YOUR ASSIGNMENT: Could you filter the records below and keep only the lines with the word "flat"?

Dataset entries

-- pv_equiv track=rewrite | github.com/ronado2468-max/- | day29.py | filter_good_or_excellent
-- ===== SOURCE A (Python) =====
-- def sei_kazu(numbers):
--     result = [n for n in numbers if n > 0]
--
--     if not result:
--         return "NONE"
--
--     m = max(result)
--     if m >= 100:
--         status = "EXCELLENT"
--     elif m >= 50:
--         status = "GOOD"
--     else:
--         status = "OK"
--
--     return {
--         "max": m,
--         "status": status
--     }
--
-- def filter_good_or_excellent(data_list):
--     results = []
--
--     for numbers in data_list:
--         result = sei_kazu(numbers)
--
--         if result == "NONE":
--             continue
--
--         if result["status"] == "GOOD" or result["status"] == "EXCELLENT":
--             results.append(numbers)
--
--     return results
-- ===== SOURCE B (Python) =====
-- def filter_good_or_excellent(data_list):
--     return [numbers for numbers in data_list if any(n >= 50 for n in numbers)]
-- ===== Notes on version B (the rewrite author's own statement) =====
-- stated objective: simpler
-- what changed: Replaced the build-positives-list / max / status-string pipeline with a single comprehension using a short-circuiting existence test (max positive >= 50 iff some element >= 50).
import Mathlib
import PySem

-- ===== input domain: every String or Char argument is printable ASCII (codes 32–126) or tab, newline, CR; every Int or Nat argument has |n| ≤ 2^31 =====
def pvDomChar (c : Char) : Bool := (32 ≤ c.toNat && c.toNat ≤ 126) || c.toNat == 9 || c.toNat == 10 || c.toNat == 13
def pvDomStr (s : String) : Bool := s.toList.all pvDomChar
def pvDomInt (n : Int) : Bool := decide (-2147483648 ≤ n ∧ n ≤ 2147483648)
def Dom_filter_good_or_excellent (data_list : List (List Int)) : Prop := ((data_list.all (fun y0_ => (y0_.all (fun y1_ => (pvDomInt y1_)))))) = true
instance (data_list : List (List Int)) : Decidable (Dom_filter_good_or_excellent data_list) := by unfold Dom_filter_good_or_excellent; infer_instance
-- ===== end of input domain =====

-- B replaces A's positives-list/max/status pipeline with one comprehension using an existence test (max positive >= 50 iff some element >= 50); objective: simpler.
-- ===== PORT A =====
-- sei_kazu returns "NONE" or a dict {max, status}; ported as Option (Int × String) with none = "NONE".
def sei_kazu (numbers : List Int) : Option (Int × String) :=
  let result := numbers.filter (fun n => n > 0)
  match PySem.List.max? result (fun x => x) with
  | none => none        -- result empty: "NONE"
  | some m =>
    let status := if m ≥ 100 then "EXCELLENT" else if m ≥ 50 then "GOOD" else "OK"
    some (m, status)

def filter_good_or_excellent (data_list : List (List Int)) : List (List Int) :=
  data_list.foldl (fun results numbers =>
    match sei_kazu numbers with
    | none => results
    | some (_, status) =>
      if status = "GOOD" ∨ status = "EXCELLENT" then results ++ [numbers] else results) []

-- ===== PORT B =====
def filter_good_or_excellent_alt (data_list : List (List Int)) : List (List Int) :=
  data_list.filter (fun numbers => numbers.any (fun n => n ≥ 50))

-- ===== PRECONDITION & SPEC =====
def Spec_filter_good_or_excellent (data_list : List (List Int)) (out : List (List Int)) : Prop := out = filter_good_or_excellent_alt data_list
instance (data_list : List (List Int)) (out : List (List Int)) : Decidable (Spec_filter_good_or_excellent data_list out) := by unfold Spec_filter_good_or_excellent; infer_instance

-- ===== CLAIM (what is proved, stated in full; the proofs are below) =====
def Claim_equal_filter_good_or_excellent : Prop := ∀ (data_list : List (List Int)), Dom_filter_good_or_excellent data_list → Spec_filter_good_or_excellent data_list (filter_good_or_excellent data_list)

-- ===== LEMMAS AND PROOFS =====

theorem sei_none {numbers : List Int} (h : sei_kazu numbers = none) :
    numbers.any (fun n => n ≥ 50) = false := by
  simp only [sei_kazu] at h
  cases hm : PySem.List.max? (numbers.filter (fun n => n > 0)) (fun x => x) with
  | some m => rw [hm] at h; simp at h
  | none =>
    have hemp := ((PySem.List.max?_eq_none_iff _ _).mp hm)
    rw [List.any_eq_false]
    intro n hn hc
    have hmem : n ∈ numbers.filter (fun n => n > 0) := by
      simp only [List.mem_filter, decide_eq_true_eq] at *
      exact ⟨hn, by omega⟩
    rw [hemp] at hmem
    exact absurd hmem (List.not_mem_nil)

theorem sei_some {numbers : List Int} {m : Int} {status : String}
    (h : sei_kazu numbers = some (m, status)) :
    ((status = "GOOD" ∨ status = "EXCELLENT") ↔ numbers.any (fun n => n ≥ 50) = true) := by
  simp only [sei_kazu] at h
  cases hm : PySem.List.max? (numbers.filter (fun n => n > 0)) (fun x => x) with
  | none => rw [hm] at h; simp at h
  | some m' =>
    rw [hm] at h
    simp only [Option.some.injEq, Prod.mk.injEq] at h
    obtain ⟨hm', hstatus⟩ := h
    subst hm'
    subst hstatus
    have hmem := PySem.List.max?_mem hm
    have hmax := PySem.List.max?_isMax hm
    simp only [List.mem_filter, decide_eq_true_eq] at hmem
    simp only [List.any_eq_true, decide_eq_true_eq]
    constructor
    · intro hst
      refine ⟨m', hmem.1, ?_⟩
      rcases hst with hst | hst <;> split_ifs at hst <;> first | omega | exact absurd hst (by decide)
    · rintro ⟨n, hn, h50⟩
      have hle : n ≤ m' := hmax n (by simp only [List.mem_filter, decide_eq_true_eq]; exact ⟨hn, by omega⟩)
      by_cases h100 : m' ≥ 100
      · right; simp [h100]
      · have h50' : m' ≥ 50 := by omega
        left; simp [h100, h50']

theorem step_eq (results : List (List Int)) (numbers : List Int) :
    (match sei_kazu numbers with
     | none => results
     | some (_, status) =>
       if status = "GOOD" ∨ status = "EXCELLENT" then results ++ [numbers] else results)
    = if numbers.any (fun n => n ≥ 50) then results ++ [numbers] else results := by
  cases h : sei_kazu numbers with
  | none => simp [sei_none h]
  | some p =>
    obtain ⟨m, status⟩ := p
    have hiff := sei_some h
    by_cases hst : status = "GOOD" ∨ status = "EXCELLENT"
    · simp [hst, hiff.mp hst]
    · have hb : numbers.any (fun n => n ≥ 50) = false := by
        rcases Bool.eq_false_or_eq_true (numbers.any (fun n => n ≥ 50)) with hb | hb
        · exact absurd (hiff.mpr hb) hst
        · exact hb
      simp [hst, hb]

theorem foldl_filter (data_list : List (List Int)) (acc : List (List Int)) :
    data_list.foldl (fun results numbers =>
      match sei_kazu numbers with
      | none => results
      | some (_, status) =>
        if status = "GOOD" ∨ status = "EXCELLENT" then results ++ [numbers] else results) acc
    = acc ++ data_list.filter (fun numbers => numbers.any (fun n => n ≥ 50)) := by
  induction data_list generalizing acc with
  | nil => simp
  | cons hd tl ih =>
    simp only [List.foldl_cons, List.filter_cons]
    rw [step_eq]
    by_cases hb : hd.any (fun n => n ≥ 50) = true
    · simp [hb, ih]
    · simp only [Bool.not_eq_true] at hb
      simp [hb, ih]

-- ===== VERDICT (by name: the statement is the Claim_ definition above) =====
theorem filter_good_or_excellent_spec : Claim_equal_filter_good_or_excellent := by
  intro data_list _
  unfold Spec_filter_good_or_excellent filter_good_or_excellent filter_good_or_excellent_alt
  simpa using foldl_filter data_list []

--

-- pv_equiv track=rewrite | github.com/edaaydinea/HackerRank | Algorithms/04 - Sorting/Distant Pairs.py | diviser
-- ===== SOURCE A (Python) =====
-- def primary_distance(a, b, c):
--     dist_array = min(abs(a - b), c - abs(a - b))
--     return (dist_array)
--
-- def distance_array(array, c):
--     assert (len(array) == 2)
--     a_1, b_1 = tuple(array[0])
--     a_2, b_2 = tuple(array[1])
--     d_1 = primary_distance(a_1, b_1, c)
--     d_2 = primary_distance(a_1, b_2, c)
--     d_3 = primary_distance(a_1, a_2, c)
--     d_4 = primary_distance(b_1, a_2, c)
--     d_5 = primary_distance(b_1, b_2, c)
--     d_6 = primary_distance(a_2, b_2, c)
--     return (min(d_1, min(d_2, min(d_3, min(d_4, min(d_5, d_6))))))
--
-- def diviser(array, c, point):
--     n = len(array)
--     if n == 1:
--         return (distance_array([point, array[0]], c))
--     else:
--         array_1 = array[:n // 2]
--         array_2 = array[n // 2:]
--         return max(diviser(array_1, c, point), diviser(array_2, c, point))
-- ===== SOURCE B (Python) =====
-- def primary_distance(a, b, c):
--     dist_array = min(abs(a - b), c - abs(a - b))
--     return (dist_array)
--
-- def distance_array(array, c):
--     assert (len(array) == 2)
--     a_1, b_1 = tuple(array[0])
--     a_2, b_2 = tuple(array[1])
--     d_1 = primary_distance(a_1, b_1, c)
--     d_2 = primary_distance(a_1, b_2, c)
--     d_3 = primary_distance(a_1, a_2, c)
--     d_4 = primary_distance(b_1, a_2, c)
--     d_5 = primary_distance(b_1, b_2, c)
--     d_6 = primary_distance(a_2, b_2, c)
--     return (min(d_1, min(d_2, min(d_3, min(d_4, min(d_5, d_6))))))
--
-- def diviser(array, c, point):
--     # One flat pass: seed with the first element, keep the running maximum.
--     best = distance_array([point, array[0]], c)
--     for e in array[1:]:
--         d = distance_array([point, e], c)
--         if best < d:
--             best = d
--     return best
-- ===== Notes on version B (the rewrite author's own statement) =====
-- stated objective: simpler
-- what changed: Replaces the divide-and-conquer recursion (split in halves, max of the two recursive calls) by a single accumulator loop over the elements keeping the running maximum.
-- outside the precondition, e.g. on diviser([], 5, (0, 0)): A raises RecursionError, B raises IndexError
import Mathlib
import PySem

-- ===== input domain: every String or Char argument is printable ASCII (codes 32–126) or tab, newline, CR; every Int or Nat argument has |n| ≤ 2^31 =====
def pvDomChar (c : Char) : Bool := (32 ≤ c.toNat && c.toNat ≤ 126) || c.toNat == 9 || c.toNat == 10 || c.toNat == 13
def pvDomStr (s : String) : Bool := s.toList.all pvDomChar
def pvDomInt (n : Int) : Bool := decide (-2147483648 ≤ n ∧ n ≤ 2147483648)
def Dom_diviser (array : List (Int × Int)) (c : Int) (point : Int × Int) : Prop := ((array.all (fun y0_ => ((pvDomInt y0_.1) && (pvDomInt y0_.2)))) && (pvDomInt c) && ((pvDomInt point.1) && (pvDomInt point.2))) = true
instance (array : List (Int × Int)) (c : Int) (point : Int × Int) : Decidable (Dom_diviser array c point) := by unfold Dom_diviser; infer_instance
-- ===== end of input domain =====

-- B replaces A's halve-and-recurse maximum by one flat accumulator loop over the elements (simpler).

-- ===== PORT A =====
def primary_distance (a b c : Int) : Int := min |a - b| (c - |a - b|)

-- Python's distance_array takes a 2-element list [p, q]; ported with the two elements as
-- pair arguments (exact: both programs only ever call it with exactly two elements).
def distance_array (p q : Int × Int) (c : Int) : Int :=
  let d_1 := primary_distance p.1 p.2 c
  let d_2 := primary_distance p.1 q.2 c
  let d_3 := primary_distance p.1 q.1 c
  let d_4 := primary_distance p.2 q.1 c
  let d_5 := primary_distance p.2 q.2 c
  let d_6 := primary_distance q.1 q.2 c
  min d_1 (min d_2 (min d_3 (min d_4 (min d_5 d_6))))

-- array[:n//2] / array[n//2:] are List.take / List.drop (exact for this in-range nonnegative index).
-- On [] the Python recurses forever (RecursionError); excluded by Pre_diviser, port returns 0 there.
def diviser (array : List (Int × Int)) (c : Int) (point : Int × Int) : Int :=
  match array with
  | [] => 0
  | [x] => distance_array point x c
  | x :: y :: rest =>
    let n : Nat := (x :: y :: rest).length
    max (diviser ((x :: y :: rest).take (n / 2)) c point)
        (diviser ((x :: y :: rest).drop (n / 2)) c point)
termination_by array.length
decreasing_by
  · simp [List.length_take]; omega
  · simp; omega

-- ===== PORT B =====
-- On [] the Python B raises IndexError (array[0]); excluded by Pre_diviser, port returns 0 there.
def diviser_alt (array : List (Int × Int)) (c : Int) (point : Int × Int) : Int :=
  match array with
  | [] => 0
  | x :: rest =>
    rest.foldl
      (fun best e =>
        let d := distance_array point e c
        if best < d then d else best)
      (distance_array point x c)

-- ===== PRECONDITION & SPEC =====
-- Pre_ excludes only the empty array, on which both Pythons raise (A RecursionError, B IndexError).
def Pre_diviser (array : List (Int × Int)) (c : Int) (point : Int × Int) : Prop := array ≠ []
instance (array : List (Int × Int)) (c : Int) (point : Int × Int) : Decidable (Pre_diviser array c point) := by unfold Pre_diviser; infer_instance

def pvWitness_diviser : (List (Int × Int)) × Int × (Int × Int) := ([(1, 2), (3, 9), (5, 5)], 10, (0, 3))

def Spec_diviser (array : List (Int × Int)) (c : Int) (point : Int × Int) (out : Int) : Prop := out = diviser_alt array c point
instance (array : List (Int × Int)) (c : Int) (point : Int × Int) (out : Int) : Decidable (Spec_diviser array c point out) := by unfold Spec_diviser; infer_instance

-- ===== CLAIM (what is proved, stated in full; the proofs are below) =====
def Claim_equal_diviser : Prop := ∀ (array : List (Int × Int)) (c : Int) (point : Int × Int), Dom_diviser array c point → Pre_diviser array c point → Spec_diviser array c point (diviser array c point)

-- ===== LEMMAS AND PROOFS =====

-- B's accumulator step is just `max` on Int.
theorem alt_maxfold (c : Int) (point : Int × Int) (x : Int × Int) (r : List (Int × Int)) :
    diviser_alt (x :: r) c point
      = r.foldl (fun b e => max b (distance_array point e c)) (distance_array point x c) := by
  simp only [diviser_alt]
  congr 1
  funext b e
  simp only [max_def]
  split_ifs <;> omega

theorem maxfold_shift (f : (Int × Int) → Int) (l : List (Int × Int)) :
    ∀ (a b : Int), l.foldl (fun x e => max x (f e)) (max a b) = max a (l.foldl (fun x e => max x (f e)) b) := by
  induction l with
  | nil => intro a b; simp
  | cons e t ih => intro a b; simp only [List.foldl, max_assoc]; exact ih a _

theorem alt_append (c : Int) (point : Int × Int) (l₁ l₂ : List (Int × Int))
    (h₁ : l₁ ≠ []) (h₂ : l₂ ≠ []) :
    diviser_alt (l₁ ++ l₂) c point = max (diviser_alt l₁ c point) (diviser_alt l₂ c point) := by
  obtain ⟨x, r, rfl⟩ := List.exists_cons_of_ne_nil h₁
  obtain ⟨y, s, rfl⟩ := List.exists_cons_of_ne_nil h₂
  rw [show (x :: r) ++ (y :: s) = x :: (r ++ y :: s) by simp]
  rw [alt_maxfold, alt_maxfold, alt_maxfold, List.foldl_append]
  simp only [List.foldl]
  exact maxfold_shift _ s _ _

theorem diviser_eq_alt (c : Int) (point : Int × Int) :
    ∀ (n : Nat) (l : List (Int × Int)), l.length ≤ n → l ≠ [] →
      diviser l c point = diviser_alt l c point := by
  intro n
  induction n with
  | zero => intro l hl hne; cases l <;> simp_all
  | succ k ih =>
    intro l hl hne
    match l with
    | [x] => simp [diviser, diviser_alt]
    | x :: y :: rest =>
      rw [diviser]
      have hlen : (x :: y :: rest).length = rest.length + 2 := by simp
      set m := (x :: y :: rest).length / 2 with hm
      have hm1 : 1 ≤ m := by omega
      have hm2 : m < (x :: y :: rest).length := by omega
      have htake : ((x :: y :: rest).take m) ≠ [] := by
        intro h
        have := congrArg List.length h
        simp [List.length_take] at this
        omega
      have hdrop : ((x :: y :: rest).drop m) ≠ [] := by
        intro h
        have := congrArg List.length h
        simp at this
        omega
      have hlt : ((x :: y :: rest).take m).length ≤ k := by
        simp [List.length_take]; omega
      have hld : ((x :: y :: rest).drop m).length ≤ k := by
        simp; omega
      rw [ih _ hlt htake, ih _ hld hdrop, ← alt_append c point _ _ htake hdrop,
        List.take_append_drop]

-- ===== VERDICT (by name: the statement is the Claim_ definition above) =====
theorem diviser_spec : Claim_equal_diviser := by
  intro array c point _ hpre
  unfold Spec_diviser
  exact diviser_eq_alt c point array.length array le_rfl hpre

WRITTEN REPLY:
--     # One flat pass: seed with the first element, keep the running maximum.
-- B replaces A's halve-and-recurse maximum by one flat accumulator loop over the elements (simpler).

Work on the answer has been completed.